Another priority for Slater is that the proposed legislation would eliminate “plant tags” where a tax is supposed to be charged for a physical token to be attached to each plant, preventing cultivators from raising more than the allowed number that could result in leakage into the black market (“News Analysis: Medical Marijuana in the State Budget”, by Michael Bilow, Feb 10, 2016). “The other thing would be getting rid of the plant tags… I was against it, anyway, from from the get-go when they proposed that idea.

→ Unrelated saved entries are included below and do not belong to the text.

-- pv_equiv track=rewrite | github.com/hiimmuc/OCR-Handwritten-equations-solver | ocr_equation_solver/application/services/equation_solver.py | prepare_equation_for_solver
-- ===== SOURCE A (Python) =====
-- def prepare_equation_for_solver(equation: str, is_right_side: bool = False) -> str:
--     """Prepare a side of an equation for the solver"""
--     if equation[0] not in ["+", "-"]:
--         equation = "+" + equation
--
--     positions = [i for i, char in enumerate(equation) if char in ["+", "-"]]
--     positions.append(len(equation))
--
--     result = ""
--     for i in range(len(positions) - 1):
--         segment = equation[positions[i] : positions[i + 1]]
--         if is_right_side:
--             # Invert signs for right side of equation
--             if segment[0] == "+":
--                 result += "-" + segment[1:]
--             else:
--                 result += "+" + segment[1:]
--         else:
--             result += segment
--
--     return result
-- ===== SOURCE B (Python) =====
-- _FLIP = str.maketrans("+-", "-+")
--
-- def prepare_equation_for_solver(equation: str, is_right_side: bool = False) -> str:
--     """Prepare a side of an equation for the solver"""
--     if equation[0] not in ["+", "-"]:
--         equation = "+" + equation
--     return equation.translate(_FLIP) if is_right_side else equation
-- ===== Notes on version B (the rewrite author's own statement) =====
-- stated objective: simpler
-- what changed: B removes A's sign-position index list and segment-slicing/rebuilding loop: after the same leading-sign guard it returns the string unchanged for the left side and flips every sign in one character-translation pass (str.translate) for the right side.
import Mathlib
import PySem

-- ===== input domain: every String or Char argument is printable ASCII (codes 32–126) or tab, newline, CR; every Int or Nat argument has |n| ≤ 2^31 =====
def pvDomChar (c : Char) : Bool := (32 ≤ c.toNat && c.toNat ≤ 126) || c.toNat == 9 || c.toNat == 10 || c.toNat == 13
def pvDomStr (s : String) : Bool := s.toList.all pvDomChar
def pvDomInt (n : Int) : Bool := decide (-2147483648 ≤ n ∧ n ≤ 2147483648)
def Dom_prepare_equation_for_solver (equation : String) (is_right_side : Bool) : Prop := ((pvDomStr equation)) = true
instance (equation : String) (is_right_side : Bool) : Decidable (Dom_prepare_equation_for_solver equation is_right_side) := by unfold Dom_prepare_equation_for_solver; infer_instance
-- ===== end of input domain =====

-- ===== PORT A =====
-- One honest line: B replaces A's sign-position index list and segment loop by
-- returning the (sign-guarded) string as-is for the left side and a single
-- per-character sign flip for the right side; same values wherever A returns.
def pvIsSign (c : Char) : Bool := c == '+' || c == '-'

-- positions = [i for i, char in enumerate(equation) if char in ["+","-"]]; positions.append(len(equation))
def pvPositions (cs : List Char) : List Int :=
  ((PySem.List.enumerate cs).filter (fun p => pvIsSign p.2)).map (fun p => p.1) ++ [(cs.length : Int)]

-- one iteration of A's segment loop (indices produced by the loop are always in range, so pyGetD's default is never read)
def pvStep (cs : List Char) (is_right_side : Bool) (res : List Char) (i : Int) : List Char :=
  let seg := PySem.List.slice cs (some (PySem.List.pyGetD (pvPositions cs) i 0))
                                 (some (PySem.List.pyGetD (pvPositions cs) (i + 1) 0))
  if is_right_side then
    if PySem.List.pyGet? seg 0 == some '+' then res ++ '-' :: PySem.List.slice seg (some 1) none
    else res ++ '+' :: PySem.List.slice seg (some 1) none
  else res ++ seg

-- if equation[0] not in ["+","-"]: equation = "+" + equation   (empty string: Python raises IndexError; excluded by Pre_)
def pvGuardA (cs0 : List Char) : List Char :=
  match PySem.List.pyGet? cs0 0 with
  | some c => if !(pvIsSign c) then '+' :: cs0 else cs0
  | none => '+' :: cs0

def prepare_equation_for_solver (equation : String) (is_right_side : Bool) : String :=
  String.ofList ((PySem.List.pyRange 0 (((pvPositions (pvGuardA equation.toList)).length : Int) - 1) 1).foldl
    (pvStep (pvGuardA equation.toList) is_right_side) [])

-- ===== PORT B =====
-- translate table "+-" -> "-+": flip signs, leave every other character alone
def pvSwapSign (c : Char) : Char := if c == '+' then '-' else if c == '-' then '+' else c

-- the same leading-sign guard as the Python B's first two lines
def pvGuardB (cs0 : List Char) : List Char :=
  match PySem.List.pyGet? cs0 0 with
  | some c => if pvIsSign c then cs0 else '+' :: cs0
  | none => '+' :: cs0

def prepare_equation_for_solver_alt (equation : String) (is_right_side : Bool) : String :=
  if is_right_side then String.ofList ((pvGuardB equation.toList).map pvSwapSign)
  else String.ofList (pvGuardB equation.toList)

-- ===== PRECONDITION & SPEC =====
-- Pre_ excludes only the empty string, on which A (and B) raise IndexError at equation[0].
def Pre_prepare_equation_for_solver (equation : String) (is_right_side : Bool) : Prop :=
  equation ≠ ""
instance (equation : String) (is_right_side : Bool) : Decidable (Pre_prepare_equation_for_solver equation is_right_side) := by
  unfold Pre_prepare_equation_for_solver; infer_instance

def pvWitness_prepare_equation_for_solver : String × Bool := ("x+1", true)

def Spec_prepare_equation_for_solver (equation : String) (is_right_side : Bool) (out : String) : Prop := out = prepare_equation_for_solver_alt equation is_right_side
instance (equation : String) (is_right_side : Bool) (out : String) : Decidable (Spec_prepare_equation_for_solver equation is_right_side out) := by unfold Spec_prepare_equation_for_solver; infer_instance

-- ===== CLAIM (what is proved, stated in full; the proofs are below) =====
def Claim_equal_prepare_equation_for_solver : Prop := ∀ (equation : String) (is_right_side : Bool), Dom_prepare_equation_for_solver equation is_right_side → Pre_prepare_equation_for_solver equation is_right_side → Spec_prepare_equation_for_solver equation is_right_side (prepare_equation_for_solver equation is_right_side)

-- ===== LEMMAS AND PROOFS =====

-- sign indices of cs, counted from offset k (proof-side characterisation of A's `positions` comprehension)
def pvSigA (cs : List Char) (k : Nat) : List Nat :=
  match cs with
  | [] => []
  | c :: t => if pvIsSign c then k :: pvSigA t (k + 1) else pvSigA t (k + 1)

theorem pvEnumFilter (cs : List Char) (k : Nat) :
    ((PySem.List.enumerate cs (k : Int)).filter (fun p => pvIsSign p.2)).map (fun p => p.1)
      = (pvSigA cs k).map (fun n : Nat => (n : Int)) := by
  induction cs generalizing k with
  | nil => simp [pvSigA, PySem.List.enumerate]
  | cons c t ih =>
    have h1 : ((k : Int) + 1) = ((k + 1 : Nat) : Int) := by push_cast; ring
    have ih' := ih (k + 1)
    rw [PySem.List.enumerate_cons, h1]
    by_cases hc : pvIsSign c = true
    · rw [List.filter_cons_of_pos (by simpa using hc), List.map_cons, ih']
      simp [pvSigA, hc]
    · rw [List.filter_cons_of_neg (by simpa using hc), ih']
      simp [pvSigA, hc]

theorem pvSigA_shift (cs : List Char) (k m : Nat) :
    pvSigA cs (k + m) = (pvSigA cs k).map (fun n => n + m) := by
  induction cs generalizing k with
  | nil => simp [pvSigA]
  | cons c t ih =>
    by_cases hc : pvIsSign c = true <;>
      simp [pvSigA, hc, Nat.add_right_comm k m 1, ih (k+1)]

theorem pvSigA_signfree (cs : List Char) (k : Nat) (h : ∀ x ∈ cs, pvIsSign x = false) :
    pvSigA cs k = [] := by
  induction cs generalizing k with
  | nil => rfl
  | cons c t ih =>
    have := h c (by simp)
    simp [pvSigA, this, ih (k+1) (fun x hx => h x (by simp [hx]))]

theorem pvSigA_append (u v : List Char) (k : Nat) :
    pvSigA (u ++ v) k = pvSigA u k ++ pvSigA v (k + u.length) := by
  induction u generalizing k with
  | nil => simp [pvSigA]
  | cons c t ih =>
    by_cases hc : pvIsSign c = true <;>
      simp [pvSigA, hc, ih (k+1), Nat.add_right_comm, Nat.add_assoc]

-- range-indexed consecutive-pair flatMap = flatMap over zipped pairs
theorem pvRangePairs {β : Type} (p : List Nat) (F : Nat → Nat → List β) :
    (List.range (p.length - 1)).flatMap (fun j => F (p.getD j 0) (p.getD (j+1) 0))
      = (p.zip p.tail).flatMap (fun ab => F ab.1 ab.2) := by
  induction p with
  | nil => simp
  | cons a q ih =>
    cases q with
    | nil => simp
    | cons b r =>
      have : (a :: b :: r).length - 1 = (b :: r).length - 1 + 1 := by simp
      rw [this, List.range_succ_eq_map]
      simp only [List.flatMap_cons, List.flatMap_map]
      simp only [List.zip, List.tail_cons] at *
      simpa using ih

Part of the reasons they proposed that, they said that it was one of the first steps we needed to do for legalization, because they said we needed a tagging system to find out how many plants were actually out there, where they were located, and keep a good tracking of how many, exactly, cannabis plants were serving the population now.” The plant tag program was never implemented as anything close to originally proposed, and its stated goal was openly questioned (“News Analysis: Taxing Medical Marijuana”, by Michael Bilow, Feb 17, 2016). “They said it wasn’t about money. But the the tagging fees originally they proposed were outrageous. And they had some sort of outrageous budget number that they were going to bring in off the program… I forget the exact number, but they had something like $7 million in the budget that year, just off the medical program,” Slater said. “They said the police were worried about the black market for the plant tagging, but the reality is the tagging program never really came to fruition. So, from my understanding from talking to patients, all they do is get a piece of paper, they don’t even get tags. They get a piece of paper, what they tell me, that says, ‘You purchased,’ I don’t know, ‘12 tags.’ And you’ve paid just to put this paper, a piece of paper, up on your wall, and then it’ll be proof that you’re able to grow these 12 plants.”
A major concern expressed by Slater is that the RI regulatory approach to cannabis is hypocritical. “We keep trying to grab fees off of sick patients, okay? That’s what I mean, and there’s a lot of people in government that still don’t understand that it’s a medicine, that it should be a true medical program. And what they keep trying to do is not say that we have a recreational program but loosen the rules enough around the medical program so that more people can get in, and then raise fees and taxes, charge plant tag fees, and then charge $500,000 for a compassion center license, set up cultivators and charge them $30-40,000, and then just keep trying to raise money off of 20,000 patients.” The proposed legislation, in addition to removing the limit on the number of compassion centers, would reduce the license fee to $5,000.
Instead, Slater said, there should be a recreational program that subsidizes the medical program. “Whenever I hear patients talk to me about that, the phrase that they often introduce is they say that it’s as if the medical program is becoming big pharma… I don’t know if that’s necessarily the way it is. I mean, I get what they’re saying because I’m sure the cost of medicine is going up with the few compassion centers that we have and people not being able to grow and not access it.”